Stored data:
-- pv_equiv track=rewrite | github.com/Dormailler/Algorithm | 프로그래머스/unrated/135808. 과일 장수/과일 장수.py | solution
-- ===== SOURCE A (Python) =====
-- def solution(k, m, score):
--     st =[]
--     score = sorted(score,reverse=True)
--     i = 0
--     answer = 0
--     while i+m <= len(score):
--         st.append(score[i:i+m])
--         i += m
--     for i in st:
--         answer += m*min(i)
--     return answer
-- ===== SOURCE B (Python) =====
-- def solution(k, m, score):
--     s = sorted(score)
--     n = len(s)
--     return m * sum(s[i] for i in range(n % m, n, m))
-- ===== Notes on version B (the rewrite author's own statement) =====
-- stated objective: simpler
-- what changed: Instead of building an explicit list of m-sized boxes of the descending sort and calling min() on each, B sorts ascending once and sums every m-th element starting at index n%m (each such element is exactly one box's minimum), multiplying the sum by m.
import Mathlib
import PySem

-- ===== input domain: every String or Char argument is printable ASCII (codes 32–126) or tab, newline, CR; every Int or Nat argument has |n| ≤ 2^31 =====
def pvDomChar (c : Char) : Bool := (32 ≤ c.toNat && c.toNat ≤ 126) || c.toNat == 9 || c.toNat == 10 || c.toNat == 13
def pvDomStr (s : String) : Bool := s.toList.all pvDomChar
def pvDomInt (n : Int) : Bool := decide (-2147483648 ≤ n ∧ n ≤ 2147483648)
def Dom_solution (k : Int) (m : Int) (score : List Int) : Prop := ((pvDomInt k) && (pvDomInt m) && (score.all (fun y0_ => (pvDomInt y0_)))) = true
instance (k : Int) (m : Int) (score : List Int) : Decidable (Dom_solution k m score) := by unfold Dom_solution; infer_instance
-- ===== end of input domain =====

-- B changes the algorithm: no list of boxes and no min() — a strided sum over the ascending sort (objective: simpler).

-- ===== PORT A =====
-- the 'while i+m <= len(score)' loop; fuel bounds the iterations (with m ≥ 1, length+1 fuel is enough)
def solA_while (s : List Int) (m : Int) (i : Int) (st : List (List Int)) : Nat → List (List Int)
  | 0 => st
  | fuel+1 =>
    if i + m ≤ (s.length : Int)
    then solA_while s m (i + m) (st ++ [PySem.List.slice s (some i) (some (i + m))]) fuel
    else st

def solution (k : Int) (m : Int) (score : List Int) : Int :=
  let s := PySem.List.sorted score (fun x => x) true
  let st := solA_while s m 0 [] (s.length + 1)
  -- Python min(i) raises on an empty box; boxes are nonempty under Pre_ (m ≥ 1), so getD 0 is exact there
  st.foldl (fun answer box => answer + m * ((PySem.List.min? box (fun x => x)).getD 0)) 0

-- ===== PORT B =====
def solution_alt (k : Int) (m : Int) (score : List Int) : Int :=
  let s := PySem.List.sorted score (fun x => x) false
  let n : Int := s.length
  m * ((PySem.List.pyRange (PySem.Int.mod n m) n m).foldl
        (fun acc i => acc + PySem.List.pyGetD s i 0) 0)

-- ===== PRECONDITION & SPEC =====
-- Pre_ excludes m ≤ 0: there A's while loop never terminates (and B raises ZeroDivisionError at m = 0).
def Pre_solution (k : Int) (m : Int) (score : List Int) : Prop := 1 ≤ m
instance (k : Int) (m : Int) (score : List Int) : Decidable (Pre_solution k m score) := by unfold Pre_solution; infer_instance
def pvWitness_solution : Int × Int × List Int := (2, 3, [4, 1, 2, 5, 2, 1, 1, 2])

def Spec_solution (k : Int) (m : Int) (score : List Int) (out : Int) : Prop := out = solution_alt k m score
instance (k : Int) (m : Int) (score : List Int) (out : Int) : Decidable (Spec_solution k m score out) := by unfold Spec_solution; infer_instance

-- ===== CLAIM (what is proved, stated in full; the proofs are below) =====
def Claim_equal_solution : Prop := ∀ (k : Int) (m : Int) (score : List Int), Dom_solution k m score → Pre_solution k m score → Spec_solution k m score (solution k m score)

-- ===== LEMMAS AND PROOFS =====

-- the chunk decomposition A's while loop computes
def chunkList (s : List Int) (M : Nat) : List (List Int) :=
  if h : 0 < M ∧ M ≤ s.length then s.take M :: chunkList (s.drop M) M else []
termination_by s.length
decreasing_by simp; omega

lemma chunkList_nil (s : List Int) (M : Nat) (h : ¬ (0 < M ∧ M ≤ s.length)) :
    chunkList s M = [] := by rw [chunkList]; simp [h]

lemma chunkList_cons (s : List Int) (M : Nat) (h : 0 < M ∧ M ≤ s.length) :
    chunkList s M = s.take M :: chunkList (s.drop M) M := by rw [chunkList]; simp [h]

lemma solA_while_eq (m : Int) (hm : 1 ≤ m) (s : List Int) :
    ∀ (fuel : Nat) (i : Int) (st : List (List Int)), 0 ≤ i →
      s.length - i.toNat ≤ fuel →
      solA_while s m i st fuel = st ++ chunkList (s.drop i.toNat) m.toNat := by
  intro fuel
  induction fuel with
  | zero =>
    intro i st hi hf
    have : ¬ (0 < m.toNat ∧ m.toNat ≤ (s.drop i.toNat).length) := by
      simp only [List.length_drop]; omega
    simp [solA_while, chunkList_nil _ _ this]
  | succ fuel ih =>
    intro i st hi hf
    by_cases hc : i + m ≤ (s.length : Int)
    · have hIm : (0:Int) ≤ i + m := by omega
      have hchunk : chunkList (s.drop i.toNat) m.toNat
          = (s.drop i.toNat).take m.toNat :: chunkList ((s.drop i.toNat).drop m.toNat) m.toNat := by
        apply chunkList_cons
        simp only [List.length_drop]; omega
      have hslice : PySem.List.slice s (some i) (some (i + m))
          = (s.drop i.toNat).take m.toNat := by
        rw [PySem.List.slice_toNat s hi hIm]
        congr 1
        omega
      rw [solA_while, if_pos hc, ih (i + m) _ hIm (by omega), hchunk, hslice]
      have : (s.drop (i + m).toNat) = (s.drop i.toNat).drop m.toNat := by
        rw [List.drop_drop]; congr 1; omega
      rw [this]
      simp
    · have : ¬ (0 < m.toNat ∧ m.toNat ≤ (s.drop i.toNat).length) := by
        simp only [List.length_drop]; omega
      simp [solA_while, hc, chunkList_nil _ _ this]

-- descending sort is the reverse of the ascending sort (Int values: duplicates are equal values)
lemma sorted_rev_eq_reverse (xs : List Int) :
    PySem.List.sorted xs (fun x => x) true = (PySem.List.sorted xs (fun x => x) false).reverse := by
  have h1 : ((PySem.List.sorted xs (fun x => x) true).reverse).Pairwise (fun a b => a ≤ b) := by
    rw [List.pairwise_reverse]
    exact PySem.List.sorted_pairwise_rev xs (fun x => x)
  have h2 : (PySem.List.sorted xs (fun x => x) false).Pairwise (fun a b => a ≤ b) :=
    PySem.List.sorted_pairwise xs (fun x => x)
  have hperm : ((PySem.List.sorted xs (fun x => x) true).reverse).Perm
      (PySem.List.sorted xs (fun x => x) false) :=
    ((List.reverse_perm _).trans (PySem.List.sorted_perm xs (fun x => x) true)).trans
      (PySem.List.sorted_perm xs (fun x => x) false).symm
  have heq := PySem.List.eq_of_perm_of_pairwise_le_of_injective (fun x => x)
    (fun a b h => h) hperm h1 h2
  rw [← heq, List.reverse_reverse]

-- min of a nonempty descending list is its last element
lemma minD_pairwise_ge (l : List Int) (hne : l ≠ []) (hp : l.Pairwise (fun a b => b ≤ a)) :
    (PySem.List.min? l (fun x => x)).getD 0 = l.getLast hne := by
  obtain ⟨mv, hmv⟩ : ∃ mv, PySem.List.min? l (fun x => x) = some mv := by
    cases h : PySem.List.min? l (fun x => x) with
    | none => exact absurd ((PySem.List.min?_eq_none_iff l (fun x => x)).mp h) hne
    | some mv => exact ⟨mv, rfl⟩
  have h1 : mv ≤ l.getLast hne := PySem.List.min?_isMin hmv _ (List.getLast_mem hne)
  have h2 : l.getLast hne ≤ mv := by
    have hrev : l.reverse.Pairwise (fun a b => a ≤ b) := by
      rw [List.pairwise_reverse]; exact hp
    have hmem : mv ∈ l.reverse := by
      rw [List.mem_reverse]; exact PySem.List.min?_mem hmv
    cases hR : l.reverse with
    | nil => simp [hR] at hmem
    | cons a t =>
      have ha : a = l.getLast hne := by
        have := List.head_reverse (l := l) (by simpa using hne)
        simp [hR] at this
        omega
      rw [hR] at hrev hmem
      rcases List.mem_cons.mp hmem with h | h
      · omega
      · have := (List.pairwise_cons.mp hrev).1 mv h
        omega
  rw [hmv, Option.getD_some]
  omega

-- append the last element of a stride-m range
lemma pyRange_append_last (a b m : Int) (hm : 0 < m) (hab : a ≤ b) (hdvd : m ∣ b - a) :
    PySem.List.pyRange a (b + m) m = PySem.List.pyRange a b m ++ [b] := by
  obtain ⟨q, hq⟩ := hdvd
  have hq0 : 0 ≤ q := by nlinarith
  rw [PySem.List.pyRange_of_pos a (b + m) hm, PySem.List.pyRange_of_pos a b hm]
  have hcl : ((b + m - a + m - 1) / m).toNat = q.toNat + 1 := by
    have : b + m - a + m - 1 = (m - 1) + (q + 1) * m := by linarith
    rw [this, Int.add_mul_ediv_right _ _ (by omega), Int.ediv_eq_zero_of_lt (by omega) (by omega)]
    omega
  by_cases hlt : a < b
  · have hcr : ((b - a + m - 1) / m).toNat = q.toNat := by
      have : b - a + m - 1 = (m - 1) + q * m := by linarith
      rw [this, Int.add_mul_ediv_right _ _ (by omega), Int.ediv_eq_zero_of_lt (by omega) (by omega)]
      omega
    rw [if_pos (by omega), if_pos hlt, hcl, hcr, List.range_succ]
    have hqc : ((q.toNat : Int)) = q := by omega
    simp only [List.map_append, List.map_cons, List.map_nil]
    congr 2
    push_cast [hqc]
    linarith
  · have hab' : a = b := by omega
    have hq' : q = 0 := by nlinarith
    rw [if_pos (by omega), if_neg hlt, hcl]
    subst hab'
    have hq0' : q = 0 := by nlinarith
    subst hq0'
    simp

lemma pyRange_empty_of_le (a b m : Int) (hm : 0 < m) (h : b ≤ a) :
    PySem.List.pyRange a b m = [] := by
  rw [PySem.List.pyRange_of_pos a b hm, if_neg (by omega)]
  simp

-- the core equivalence: chunk minimums of the reversed list = the strided elements of the list
lemma bridge (m : Int) (hm : 1 ≤ m) :
    ∀ (N : Nat) (asc : List Int), asc.length ≤ N → asc.Pairwise (fun a b => a ≤ b) →
      ((chunkList asc.reverse m.toNat).map
        (fun c => (PySem.List.min? c (fun x => x)).getD 0)).sum
      = ((PySem.List.pyRange (PySem.Int.mod (asc.length : Int) m) (asc.length : Int) m).map
          (fun i => PySem.List.pyGetD asc i 0)).sum := by
  intro N
  induction N with
  | zero =>
    intro asc hlen _
    have h0 : asc = [] := by
      cases asc with
      | nil => rfl
      | cons a t => simp at hlen
    subst h0
    have hmz : PySem.Int.mod 0 m = 0 := by
      rw [PySem.Int.mod_eq_emod_of_pos (by omega)]; simp
    rw [List.reverse_nil, chunkList_nil [] m.toNat (by rintro ⟨h1, h2⟩; simp at h2; omega)]
    simp only [List.length_nil, Nat.cast_zero, hmz]
    rw [pyRange_empty_of_le 0 0 m (by omega) le_rfl]
    simp
  | succ N ih =>
    intro asc hlen hp
    set n : Int := (asc.length : Int) with hn
    have hmod := PySem.Int.mod_eq_emod_of_pos (a := n) (b := m) (by omega)
    by_cases hMn : m ≤ n
    · -- one full box exists
      have hM1 : 1 ≤ m.toNat := by omega
      have hMlen : m.toNat ≤ asc.reverse.length := by simp; omega
      rw [chunkList_cons _ _ ⟨by omega, hMlen⟩]
      have htk : asc.reverse.take m.toNat = (asc.drop (asc.length - m.toNat)).reverse := by
        rw [List.take_reverse]
      have hdr : asc.reverse.drop m.toNat = (asc.take (asc.length - m.toNat)).reverse := by
        rw [List.drop_reverse]
      set asc' := asc.take (asc.length - m.toNat) with hasc'
      have hlen' : asc'.length = asc.length - m.toNat := by
        simp [hasc']
      have hp' : asc'.Pairwise (fun a b => a ≤ b) := hp.sublist (List.take_sublist _ _)
      have hIH := ih asc' (by omega) hp'
      -- the head chunk's min is asc[n - m]
      have hne : (asc.drop (asc.length - m.toNat)).reverse ≠ [] := by
        simp; omega
      have hchunkmin : (PySem.List.min? (asc.reverse.take m.toNat) (fun x => x)).getD 0
          = PySem.List.pyGetD asc (n - m) 0 := by
        rw [htk, minD_pairwise_ge _ hne (by
          rw [List.pairwise_reverse]
          exact hp.sublist (List.drop_sublist _ _))]
        have hlt : asc.length - m.toNat < asc.length := by omega
        rw [List.getLast_reverse, List.head_drop, PySem.List.pyGetD_eq_getElem asc 0 (by omega) (by push_cast; omega)]
        congr 1
        omega
      -- split the range on the right
      have hr0 : 0 ≤ PySem.Int.mod n m := PySem.Int.mod_nonneg n (by omega)
      have hdvd : m ∣ (n - m) - PySem.Int.mod n m := by
        rw [hmod]
        refine ⟨(n / m) - 1, ?_⟩
        have := Int.ediv_add_emod n m
        linarith
      have hrle : PySem.Int.mod n m ≤ n - m := by
        rw [hmod]
        have h1 : n % m < m := Int.emod_lt_of_pos n (by omega)
        have h2 : m ∣ n - n % m := ⟨n / m, by have := Int.ediv_add_emod n m; linarith⟩
        obtain ⟨c, hc⟩ := h2
        have : 1 ≤ c := by nlinarith [Int.emod_nonneg n (show m ≠ 0 by omega)]
        nlinarith
      have hsplit : PySem.List.pyRange (PySem.Int.mod n m) n m
          = PySem.List.pyRange (PySem.Int.mod n m) (n - m) m ++ [n - m] := by
        have := pyRange_append_last (PySem.Int.mod n m) (n - m) m (by omega) hrle hdvd
        rw [← this]
        congr 1
        omega
      have hmod' : PySem.Int.mod (asc'.length : Int) m = PySem.Int.mod n m := by
        rw [PySem.Int.mod_eq_emod_of_pos (by omega), hmod]
        have : (asc'.length : Int) = n - m := by rw [hlen']; push_cast; omega
        rw [this, Int.sub_emod_right]
      have hlen'' : (asc'.length : Int) = n - m := by rw [hlen']; push_cast; omega
      -- indices below n - m read the same in asc and asc'
      have hcongr : ((PySem.List.pyRange (PySem.Int.mod n m) (n - m) m).map
            (fun i => PySem.List.pyGetD asc' i 0)).sum
          = ((PySem.List.pyRange (PySem.Int.mod n m) (n - m) m).map
            (fun i => PySem.List.pyGetD asc i 0)).sum := by
        apply congrArg
        apply List.map_congr_left
        intro i hi
        rw [PySem.List.mem_pyRange_iff_of_pos (by omega)] at hi
        have hi0 : 0 ≤ i := by omega
        have hilt : i < (asc'.length : Int) := by omega
        rw [PySem.List.pyGetD_eq_getElem asc' 0 hi0 hilt,
            PySem.List.pyGetD_eq_getElem asc 0 hi0 (by omega)]
        simp [hasc']
      rw [List.map_cons, List.sum_cons, hdr, hIH, hmod', hlen'', hcongr, hchunkmin, hsplit]
      simp
      ring
    · -- no full box: both sides are 0
      have hcl : chunkList asc.reverse m.toNat = [] := by
        apply chunkList_nil
        simp
        omega
      have hmodn : PySem.Int.mod n m = n := by
        rw [hmod]
        exact Int.emod_eq_of_lt (by positivity) (by omega)
      rw [hcl, hmodn, pyRange_empty_of_le n n m (by omega) le_rfl]
      simp

-- ===== VERDICT (by name: the statement is the Claim_ definition above) =====
theorem solution_spec : Claim_equal_solution := by
  intro k m score _ hpre
  unfold Spec_solution solution solution_alt
  simp only []
  set desc := PySem.List.sorted score (fun x => x) true with hdesc
  set asc := PySem.List.sorted score (fun x => x) false with hasc
  have hda : desc = asc.reverse := sorted_rev_eq_reverse score
  have hmain := bridge m hpre asc.length asc le_rfl (PySem.List.sorted_pairwise score _)
  rw [solA_while_eq m hpre desc (desc.length + 1) 0 [] le_rfl (by omega)]
  rw [PySem.List.foldl_add _ (fun box => m * ((PySem.List.min? box (fun x => x)).getD 0)) 0,
      PySem.List.foldl_add _ (fun i => PySem.List.pyGetD asc i 0) 0]
  simp only [Int.toNat_zero, List.drop_zero, List.nil_append, zero_add]
  rw [hda, ← hmain, ← List.sum_map_mul_left]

# Problem description
With the line holding "-- append the" as the first and the line holding "have hcl : ((b" as the last, set down that range of the entries above exactly, and nothing else.

# Solution for this task
-- append the last element of a stride-m range
lemma pyRange_append_last (a b m : Int) (hm : 0 < m) (hab : a ≤ b) (hdvd : m ∣ b - a) :
    PySem.List.pyRange a (b + m) m = PySem.List.pyRange a b m ++ [b] := by
  obtain ⟨q, hq⟩ := hdvd
  have hq0 : 0 ≤ q := by nlinarith
  rw [PySem.List.pyRange_of_pos a (b + m) hm, PySem.List.pyRange_of_pos a b hm]
  have hcl : ((b + m - a + m - 1) / m).toNat = q.toNat + 1 := by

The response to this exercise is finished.